Aaron Roderick, WR coach, right, and QB coach, Brian Johnson, laugh during a Utah football practice at the University of Utah on Aug. 14, 2010. | Michael Brandy, Deseret News

He watched every Pac-12 game during the 2017 season, recording them on TV or watching them via computer. He studied teams whose offenses intrigued him — two full seasons of Toledo’s offensive game video, as well as video of Oklahoma and Northwestern.

“Northwestern quietly wins 10 games every year with some of the worst players in the country,” he says. “They have slow, smart players. I was fascinated by that. They have great coaches. I was interested in how they get so much out of their guys.”

This wasn’t a casual exercise for Roderick. He might watch one play 20 times to understand all that was happening — blocking schemes, quarterback reads, etc. After taking notes, he texted or called coaches to get more details about the execution of the offense and certain plays.

“When you’re working on a staff,” he says, “you watch so much film, but you don’t get to choose what you watch. You have to watch your next opponent. I had a year to study what I wanted to study. I tried to spend several hours each day on it.”

In his own way, he was doing what his former boss, Utah head coach Kyle Whittingham, continually urges his assistants to do. “He pushed us to increase our knowledge every year,” says Roderick. “He would pay for us to go anywhere we wanted for professional development.”

During his year off, Roderick also undertook a project of self-examination — what he did wrong and right as a coach during the 2015 and 2016 seasons when the Utes finished 6-3 and 5-4 in the Pac-12 standings, respectively, missing a trip to the Pac-12 championship game by one game in the former. Roderick focused largely on Utah’s red-zone offense — the Utes were at the top of the Pac-12 in 2015 and near the bottom in 2016.
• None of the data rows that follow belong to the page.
-- pv_equiv track=rewrite | github.com/Mirko2612/Programacion-2 | PRACTICA_4.py | apariciones
-- ===== SOURCE A (Python) =====
-- def apariciones(l,e):
--     x=0
--     for j in l:
--         if j == e:
--             x+=1
--
--     pos=l.index(e)
--     list1=[]
--     for i in range(len(l)):
--         if l[i]==e:
--             list1.append(i)
--
--     return x,pos,list1
-- ===== SOURCE B (Python) =====
-- def apariciones(l, e):
--     positions = [i for i, v in enumerate(l) if v == e]
--     return len(positions), positions[0], positions
-- ===== Notes on version B (the rewrite author's own statement) =====
-- stated objective: simpler
-- what changed: One enumerate pass collects all matching indices; count and first index are derived from that list instead of a separate counting loop and a separate l.index scan.
import Mathlib
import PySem

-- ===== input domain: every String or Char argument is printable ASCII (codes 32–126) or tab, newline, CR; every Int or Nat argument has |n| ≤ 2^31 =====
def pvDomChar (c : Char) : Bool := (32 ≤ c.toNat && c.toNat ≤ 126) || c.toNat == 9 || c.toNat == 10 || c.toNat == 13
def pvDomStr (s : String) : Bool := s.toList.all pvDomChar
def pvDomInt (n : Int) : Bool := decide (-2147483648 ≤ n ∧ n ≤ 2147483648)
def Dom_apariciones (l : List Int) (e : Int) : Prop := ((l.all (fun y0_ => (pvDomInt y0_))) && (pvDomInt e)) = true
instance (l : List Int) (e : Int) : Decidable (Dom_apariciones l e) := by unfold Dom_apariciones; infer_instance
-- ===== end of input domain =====

-- B makes one enumerate pass collecting the matching indices and derives the count and the
-- first index from that list (objective: simpler — one pass instead of three).

-- ===== PORT A =====
def apariciones (l : List Int) (e : Int) : Int × Int × List Int :=
  let x : Int := l.foldl (fun x j => if j == e then x + 1 else x) 0
  let pos : Int := (((PySem.List.index? l e).getD 0 : Nat) : Int)
  let list1 : List Int := (PySem.List.pyRange 0 (l.length : Int) 1).foldl
      (fun acc i => if PySem.List.pyGetD l i 0 == e then acc ++ [i] else acc) []
  (x, pos, list1)

-- ===== PORT B =====
def apariciones_alt (l : List Int) (e : Int) : Int × Int × List Int :=
  let positions : List Int :=
    ((PySem.List.enumerate l 0).filter (fun p => p.2 == e)).map (fun p => p.1)
  ((positions.length : Int), (PySem.List.pyGet? positions 0).getD 0, positions)

-- ===== PRECONDITION & SPEC =====
-- Python A raises ValueError at l.index(e) when e is absent from l (B raises IndexError there).
def Pre_apariciones (l : List Int) (e : Int) : Prop := e ∈ l
instance (l : List Int) (e : Int) : Decidable (Pre_apariciones l e) := by unfold Pre_apariciones; infer_instance
def pvWitness_apariciones : List Int × Int := ([1, 2, 1], 1)

def Spec_apariciones (l : List Int) (e : Int) (out : Int × Int × List Int) : Prop := out = apariciones_alt l e
instance (l : List Int) (e : Int) (out : Int × Int × List Int) : Decidable (Spec_apariciones l e out) := by unfold Spec_apariciones; infer_instance

-- ===== CLAIM (what is proved, stated in full; the proofs are below) =====
def Claim_equal_apariciones : Prop := ∀ (l : List Int) (e : Int), Dom_apariciones l e → Pre_apariciones l e → Spec_apariciones l e (apariciones l e)

-- ===== LEMMAS AND PROOFS =====

/-- The (Nat) indices of the occurrences of `e` in `l`, in order. -/
def mi : List Int → Int → List Nat
  | [], _ => []
  | x :: xs, e => (if x == e then [0] else []) ++ (mi xs e).map (· + 1)

lemma mi_length (l : List Int) (e : Int) : (mi l e).length = l.countP (· == e) := by
  induction l with
  | nil => simp [mi]
  | cons x xs ih =>
    by_cases h : x == e <;> simp [mi, h, ih]

lemma mi_head (l : List Int) (e : Int) : (mi l e).head? = PySem.List.index? l e := by
  induction l with
  | nil => simp [mi, PySem.List.index?_eq_idxOf?]
  | cons x xs ih =>
    by_cases h : x == e
    · have hx : x = e := by simpa using h
      subst hx
      rw [PySem.List.index?_cons_self]
      simp [mi]
    · have hx : x ≠ e := by simpa using h
      rw [PySem.List.index?_cons_of_ne _ hx, ← ih]
      simp [mi, h, List.head?_map]

lemma map_shift (t : List Nat) (s : Int) :
    (t.map (· + 1)).map (fun k : Nat => s + (k : Int)) = t.map (fun k : Nat => (s + 1) + (k : Int)) := by
  rw [List.map_map]
  exact List.map_congr_left (fun a _ => by simp [Function.comp]; omega)

lemma enum_mi (l : List Int) (e : Int) : ∀ s : Int,
    ((PySem.List.enumerate l s).filter (fun p => p.2 == e)).map (fun p => p.1)
      = (mi l e).map (fun k : Nat => s + (k : Int)) := by
  induction l with
  | nil => intro s; simp [mi, PySem.List.enumerate_nil]
  | cons x xs ih =>
    intro s
    rw [PySem.List.enumerate_cons, List.filter_cons]
    by_cases h : x == e <;>
      simp only [mi, h, if_pos, if_neg, Bool.false_eq_true, not_false_iff,
        List.singleton_append, List.nil_append, List.map_cons, ih (s + 1), map_shift]
    simp

lemma range_mi (l : List Int) (e : Int) :
    (List.range l.length).filter (fun k => l.getD k 0 == e) = mi l e := by
  induction l with
  | nil => simp [mi]
  | cons x xs ih =>
    rw [List.length_cons, List.range_succ_eq_map]
    by_cases h : x == e <;>
      simp [mi, h, List.filter_map, Function.comp_def, ← ih, Nat.succ_eq_add_one]

theorem apariciones_spec : Claim_equal_apariciones := by
  intro l e _ hpre
  unfold Spec_apariciones apariciones apariciones_alt
  rw [PySem.List.foldl_if_add_one, PySem.List.pyRange_one, PySem.List.foldl_append_if_eq_filter,
    List.filter_map, enum_mi l e 0]
  have hpred : ((fun i => PySem.List.pyGetD l i 0 == e) ∘ fun k : Nat => (0 : Int) + ↑k)
      = fun k : Nat => l.getD k 0 == e := by
    funext k; simp [Function.comp]
  have hrange : ((l.length : Int) - 0).toNat = l.length := by omega
  obtain ⟨n, hn⟩ : ∃ n, PySem.List.index? l e = some n :=
    Option.isSome_iff_exists.mp ((PySem.List.index?_isSome_iff l e).mpr hpre)
  have hhead : (mi l e).head? = some n := by rw [mi_head, hn]
  obtain ⟨t, ht⟩ : ∃ t, mi l e = n :: t := by
    cases hmi : mi l e with
    | nil => rw [hmi] at hhead; simp at hhead
    | cons a u =>
      rw [hmi] at hhead
      simp at hhead
      exact ⟨u, by rw [hhead]⟩
  have hcnt : (n :: t).length = l.countP (· == e) := by rw [← ht]; exact mi_length l e
  rw [hpred, hrange, range_mi l e, hn, ht]
  simp only [Option.getD_some, List.nil_append, List.map_cons, List.length_cons,
    List.length_map]
  refine Prod.ext ?_ (Prod.ext ?_ rfl)
  · simp only [List.length_cons] at hcnt
    simp only []
    push_cast [← hcnt]
    ring
  · simp [PySem.List.pyGet?, PySem.List.pyIdx?]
“In 2015 we built our red-zone offense around (quarterback) Travis Wilson and (running back) DeVontae Booker and the spread offense,” he explains. "The next year we tried to do the same with Troy Williams — who was not as dynamic of a runner as Travis but a better passer, and Joe Williams, who was fast but not as physical as DeVontae. In retrospect, we didn’t come up with enough ways to highlight what Troy and Joe did best.”

Roderick was the Utes’ co-offensive coordinator two different times — in 2010 and again from 2015-2016. He was demoted after the first stint and fired after the second one after a dozen years on the Utah staff.

Ask him how he feels about this, he says, “At this point it doesn’t do any good to go into that … I had a great run and I probably stayed a little too long, but, yeah, it hurt because I gave it everything I had. But more than anything, we came up short. We had two good chances to win the South (division). I was more disappointed about that than being let go. We had two good chances. We won a lot of games though.”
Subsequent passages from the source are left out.